◆ **TASK TO CARRY OUT**: Instruction for the data below: set down exactly the lines from the line with "-- number of" to the line with "(source.map Prod.fst).Nodup ∧", inclusive, and no others.
***** INFORMATION PROVIDED
-- pv_equiv track=rewrite | github.com/TomerKigel/IncrementalMaxSum | utils.py | prep_permutate
-- ===== SOURCE A (Python) =====
-- import copy
--
-- def prep_permutate(source : dict,value : int) -> dict:
--     res = {}
--     max_indexes = []
--     indexes = []
--     for key in source.keys():
--         max_indexes.append(len(source[key]))
--         indexes.append(0)
--     for row in range(0,value):
--         res[row] = copy.deepcopy(indexes)
--         if row == value - 1:
--             return res
--         place = 0
--         placed = False
--         while not placed:
--             if indexes[place] < max_indexes[place]-1:
--                 indexes[place]+=1
--                 placed = True
--             else:
--                 indexes[place] = 0
--                 place+=1
--     return res
-- ===== SOURCE B (Python) =====
-- def prep_permutate(source: dict, value: int) -> dict:
--     # Direct positional (mixed-radix) decomposition of each row number,
--     # instead of A's stateful carry propagation between rows.  Positions
--     # with at most one choice always hold index 0 and consume no quotient.
--     if value <= 0:
--         return {}
--     radices = [len(v) for v in source.values()]
--     res = {0: [0] * len(radices)}
--     for row in range(1, value):
--         digits = []
--         q = row
--         for m in radices:
--             if m > 1:
--                 digits.append(q % m)
--                 q //= m
--             else:
--                 digits.append(0)
--         res[row] = digits
--     return res
-- ===== Notes on version B (the rewrite author's own statement) =====
-- stated objective: alternative
-- what changed: B computes each row's index list directly by mixed-radix decomposition of the row number (q % m, q //= m over the radices) instead of A's stateful little-endian carry increment between rows.
import Mathlib
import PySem

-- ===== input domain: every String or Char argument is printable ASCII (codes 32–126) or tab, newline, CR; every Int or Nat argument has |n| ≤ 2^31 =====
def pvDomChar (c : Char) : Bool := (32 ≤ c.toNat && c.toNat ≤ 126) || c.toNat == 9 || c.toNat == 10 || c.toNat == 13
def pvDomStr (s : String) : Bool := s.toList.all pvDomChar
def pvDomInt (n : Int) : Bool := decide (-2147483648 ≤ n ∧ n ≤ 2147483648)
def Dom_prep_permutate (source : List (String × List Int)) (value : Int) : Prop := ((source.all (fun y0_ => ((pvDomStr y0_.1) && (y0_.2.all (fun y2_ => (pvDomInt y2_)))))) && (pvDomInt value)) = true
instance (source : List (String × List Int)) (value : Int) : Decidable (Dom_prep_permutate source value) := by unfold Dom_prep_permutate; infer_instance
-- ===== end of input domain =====

-- B replaces A's stateful carry increment between rows by a direct mixed-radix
-- decomposition of each row number (objective: alternative, same cost).

-- ===== PORT A =====

-- A's inner `while not placed` loop: walk `place` from the front, incrementing
-- the first digit that is below its maximum, zeroing the ones passed over.
-- `none` = the walk ran off the end of the list (Python IndexError).
def pvIncrA : List Int → List Int → Option (List Int)
  | i :: is, m :: ms =>
      if i < m - 1 then some ((i + 1) :: is)
      else match pvIncrA is ms with
           | some rest => some (0 :: rest)
           | none => none
  | _, _ => none

-- A's outer `for row in range(0, value)` loop, carrying res and indexes.
def pvLoopA (value : Int) (maxes : List Int) :
    List Int → List Int → List (Int × List Int) → List (Int × List Int)
  | [], _, res => res
  | row :: rest, indexes, res =>
      let res' := res ++ [(row, indexes)]
      if row == value - 1 then res'
      else match pvIncrA indexes maxes with
           | some ix => pvLoopA value maxes rest ix res'
           | none => res'   -- Python raises IndexError here (excluded by Pre_)

def prep_permutate (source : List (String × List Int)) (value : Int) : List (Int × List Int) :=
  let max_indexes := source.map (fun kv => (kv.2.length : Int))
  let indexes := source.map (fun _ => (0 : Int))
  pvLoopA value max_indexes (PySem.List.pyRange 0 value 1) indexes []

-- ===== PORT B =====

-- B's inner `for m in radices` loop: mixed-radix digits of q.
def pvDigits : Int → List Int → List Int
  | _, [] => []
  | q, m :: ms =>
      if 1 < m then PySem.Int.mod q m :: pvDigits (PySem.Int.floordiv q m) ms
      else 0 :: pvDigits q ms

def prep_permutate_alt (source : List (String × List Int)) (value : Int) : List (Int × List Int) :=
  if value ≤ 0 then []
  else
    let radices := source.map (fun kv => (kv.2.length : Int))
    let first : Int × List Int := (0, radices.map (fun _ => (0 : Int)))
    first :: (PySem.List.pyRange 1 value 1).map (fun row => (row, pvDigits row radices))

-- ===== PRECONDITION & SPEC =====
-- Pre_ excludes (a) inputs where A raises IndexError: value ≥ 2 exceeding the
-- number of reachable index states ∏ max(1, len) (empty/one-element lists act as
-- radix 1 in A's carry); (b) association lists with duplicate keys, on which the
-- Python dict collapses entries and an assoc-list port cannot match.
def Pre_prep_permutate (source : List (String × List Int)) (value : Int) : Prop :=
  (source.map Prod.fst).Nodup ∧
  (value ≤ 1 ∨ value ≤ (source.map (fun kv => max 1 (kv.2.length : Int))).prod)
instance (source : List (String × List Int)) (value : Int) : Decidable (Pre_prep_permutate source value) := by unfold Pre_prep_permutate; infer_instance

def pvWitness_prep_permutate : (List (String × List Int)) × Int :=
  ([("a", [7, 8]), ("b", [1, 2, 3])], 6)

def Spec_prep_permutate (source : List (String × List Int)) (value : Int) (out : List (Int × List Int)) : Prop := out = prep_permutate_alt source value
instance (source : List (String × List Int)) (value : Int) (out : List (Int × List Int)) : Decidable (Spec_prep_permutate source value out) := by unfold Spec_prep_permutate; infer_instance

-- ===== CLAIM (what is proved, stated in full; the proofs are below) =====
def Claim_equal_prep_permutate : Prop := ∀ (source : List (String × List Int)) (value : Int), Dom_prep_permutate source value → Pre_prep_permutate source value → Spec_prep_permutate source value (prep_permutate source value)

-- ===== LEMMAS AND PROOFS =====

theorem pv_witness_ok :
    Dom_prep_permutate pvWitness_prep_permutate.1 pvWitness_prep_permutate.2 ∧
    Pre_prep_permutate pvWitness_prep_permutate.1 pvWitness_prep_permutate.2 := by
  constructor <;> decide


-- (r+1) in terms of r when the low digit does not overflow
theorem pv_step_no_carry (m r : Int) (hm : 0 < m) (hnn : 0 ≤ r % m) (h : r % m < m - 1) :
    (r + 1) % m = r % m + 1 ∧ (r + 1) / m = r / m := by
  have hd : m * (r / m) + r % m = r := Int.mul_ediv_add_emod r m
  have hr1 : r + 1 = (r % m + 1) + m * (r / m) := by linarith
  constructor
  · rw [hr1, Int.add_mul_emod_self_left, Int.emod_eq_of_lt (by omega) (by omega)]
  · rw [hr1, Int.add_mul_ediv_left _ _ (by omega : m ≠ 0),
      Int.ediv_eq_zero_of_lt (by omega) (by omega), zero_add]

-- (r+1) in terms of r when the low digit overflows
theorem pv_step_carry (m r : Int) (hm : 0 < m) (h : r % m = m - 1) :
    (r + 1) % m = 0 ∧ (r + 1) / m = r / m + 1 := by
  have hd : m * (r / m) + r % m = r := Int.mul_ediv_add_emod r m
  have hr1 : r + 1 = m * (r / m + 1) := by linarith [hd, h.ge, h.le]
  constructor
  · rw [hr1, Int.mul_emod_right]
  · rw [hr1, Int.mul_ediv_cancel_left _ (by omega : m ≠ 0)]

-- digits of 0 are all zero
theorem pvDigits_zero (ms : List Int) : pvDigits 0 ms = ms.map (fun _ => (0 : Int)) := by
  induction ms with
  | nil => rfl
  | cons m ms ih =>
      simp only [pvDigits, List.map]
      split_ifs with h
      · rw [PySem.Int.mod_eq_emod_of_pos (by omega), PySem.Int.floordiv_eq_ediv_of_pos (by omega)]
        simp [ih]
      · simp [ih]

-- the carry step maps digits of r to digits of r+1 while r+1 is still reachable
theorem pvIncrA_digits (ms : List Int) (hms : ∀ m ∈ ms, 0 ≤ m) (r : Int) (hr : 0 ≤ r)
    (hlt : r + 1 < (ms.map (fun m => max 1 m)).prod) :
    pvIncrA (pvDigits r ms) ms = some (pvDigits (r + 1) ms) := by
  induction ms generalizing r with
  | nil => simp at hlt; omega
  | cons m ms ih =>
      have hm : 0 ≤ m := hms m (by simp)
      have hms' : ∀ x ∈ ms, 0 ≤ x := fun x hx => hms x (by simp [hx])
      have hprodpos : 0 < (ms.map (fun m => max 1 m)).prod := by
        apply List.prod_pos
        intro x hx
        simp only [List.mem_map] at hx
        obtain ⟨y, _, rfl⟩ := hx
        omega
      simp only [List.map, List.prod_cons] at hlt
      by_cases h1 : 1 < m
      · have hmpos : (0 : Int) < m := by omega
        simp only [pvDigits, if_pos h1,
          PySem.Int.mod_eq_emod_of_pos hmpos, PySem.Int.floordiv_eq_ediv_of_pos hmpos]
        have hmodlt : r % m < m := Int.emod_lt_of_pos r hmpos
        have hmodnn : 0 ≤ r % m := Int.emod_nonneg r (by omega)
        by_cases hcar : r % m < m - 1
        · -- no carry: (r+1) % m = r % m + 1, (r+1) / m = r / m
          simp only [pvIncrA, if_pos hcar]
          obtain ⟨hmod, hdiv⟩ := pv_step_no_carry m r hmpos hmodnn hcar
          rw [hmod, hdiv]
        · -- carry: r % m = m - 1, so (r+1) % m = 0 and (r+1)/m = r/m + 1
          have hrm : r % m = m - 1 := by omega
          have hdec : r = m * (r / m) + (m - 1) := by
            have := Int.mul_ediv_add_emod r m; omega
          have hqnn : 0 ≤ r / m := Int.ediv_nonneg hr (by omega)
          have hqlt : r / m + 1 < (ms.map (fun m => max 1 m)).prod := by
            have hmax : max 1 m = m := by omega
            rw [hmax] at hlt
            nlinarith [hlt, hdec]
          have hrec := ih hms' (r / m) hqnn hqlt
          simp only [pvIncrA, if_neg hcar, hrec]
          obtain ⟨hmod, hdiv⟩ := pv_step_carry m r hmpos hrm
          rw [hmod, hdiv]
      · -- radix ≤ 1: digit is 0, always carries, quotient unchanged
        have hmax : max 1 m = 1 := by omega
        rw [hmax, one_mul] at hlt
        have hrec := ih hms' r hr hlt
        simp only [pvDigits, if_neg h1, pvIncrA]
        have hnc : ¬ ((0 : Int) < m - 1) := by omega
        simp only [if_neg hnc, hrec]

-- the main loop invariant: starting from the digits of r, A's loop emits
-- exactly B's rows r, r+1, …, value-1
theorem pvLoopA_eq (ms : List Int) (hms : ∀ m ∈ ms, 0 ≤ m) (value : Int)
    (hval : value ≤ (ms.map (fun m => max 1 m)).prod) :
    ∀ (n : Nat) (r : Int) (res : List (Int × List Int)), 0 ≤ r → r < value → (value - r).toNat = n →
    pvLoopA value ms (PySem.List.pyRange r value 1) (pvDigits r ms) res =
      res ++ (PySem.List.pyRange r value 1).map (fun row => (row, pvDigits row ms)) := by
  intro n
  induction n with
  | zero => intro r res h0 hlt hn; omega
  | succ k ih =>
      intro r res h0 hlt hn
      rw [PySem.List.pyRange_one_cons hlt]
      simp only [pvLoopA, List.map]
      by_cases hlast : r = value - 1
      · have : (r == value - 1) = true := by simp [hlast]
        rw [this]
        simp only [if_true]
        have hnil : PySem.List.pyRange (r + 1) value 1 = [] :=
          PySem.List.pyRange_one_eq_nil (by omega)
        simp [hnil]
      · have heq : (r == value - 1) = false := by simp [hlast]
        rw [heq]
        simp only [Bool.false_eq_true, if_false]
        have hstep : pvIncrA (pvDigits r ms) ms = some (pvDigits (r + 1) ms) :=
          pvIncrA_digits ms hms r h0 (by omega)
        rw [hstep]
        show pvLoopA value ms (PySem.List.pyRange (r + 1) value 1) (pvDigits (r + 1) ms)
              (res ++ [(r, pvDigits r ms)]) = _
        rw [ih (r + 1) (res ++ [(r, pvDigits r ms)]) (by omega) (by omega) (by omega)]
        simp

theorem prep_permutate_eq (source : List (String × List Int)) (value : Int)
    (hpre : Pre_prep_permutate source value) :
    prep_permutate source value = prep_permutate_alt source value := by
  obtain ⟨-, hpre⟩ := hpre
  by_cases hv0 : value ≤ 0
  · unfold prep_permutate prep_permutate_alt
    rw [PySem.List.pyRange_one_eq_nil (by omega)]
    simp [pvLoopA, hv0]
  · set ms := source.map (fun kv => (kv.2.length : Int)) with hmsdef
    have hms : ∀ m ∈ ms, 0 ≤ m := by
      intro m hm
      rw [hmsdef] at hm
      simp only [List.mem_map] at hm
      obtain ⟨kv, -, rfl⟩ := hm
      positivity
    have hzeros : source.map (fun _ => (0 : Int)) = pvDigits 0 ms := by
      rw [pvDigits_zero, hmsdef, List.map_map]; rfl
    by_cases hv1 : value = 1
    · subst hv1
      unfold prep_permutate prep_permutate_alt
      rw [PySem.List.pyRange_one_cons (by omega), PySem.List.pyRange_one_eq_nil (by omega)]
      simp only [pvLoopA]
      norm_num
      simp [Function.comp_def, List.map_const']
    · -- value ≥ 2, so value ≤ ∏ max 1 (len)
      have hval : value ≤ (ms.map (fun m => max 1 m)).prod := by
        rcases hpre with h | h
        · omega
        · rw [hmsdef, List.map_map]; simpa [Function.comp] using h
      unfold prep_permutate prep_permutate_alt
      rw [if_neg hv0, ← hmsdef, hzeros]
      rw [pvLoopA_eq ms hms value hval (value - 0).toNat 0 [] le_rfl (by omega) rfl]
      rw [PySem.List.pyRange_one_cons (by omega)]
      simp [pvDigits_zero]

-- ===== VERDICT (by name: the statement is the Claim_ definition above) =====
theorem prep_permutate_spec : Claim_equal_prep_permutate := by
  intro source value _ hpre
  unfold Spec_prep_permutate
  exact prep_permutate_eq source value hpre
**********
◆ **YOUR RESPONSE**:
-- number of reachable index states ∏ max(1, len) (empty/one-element lists act as
-- radix 1 in A's carry); (b) association lists with duplicate keys, on which the
-- Python dict collapses entries and an assoc-list port cannot match.
def Pre_prep_permutate (source : List (String × List Int)) (value : Int) : Prop :=
  (source.map Prod.fst).Nodup ∧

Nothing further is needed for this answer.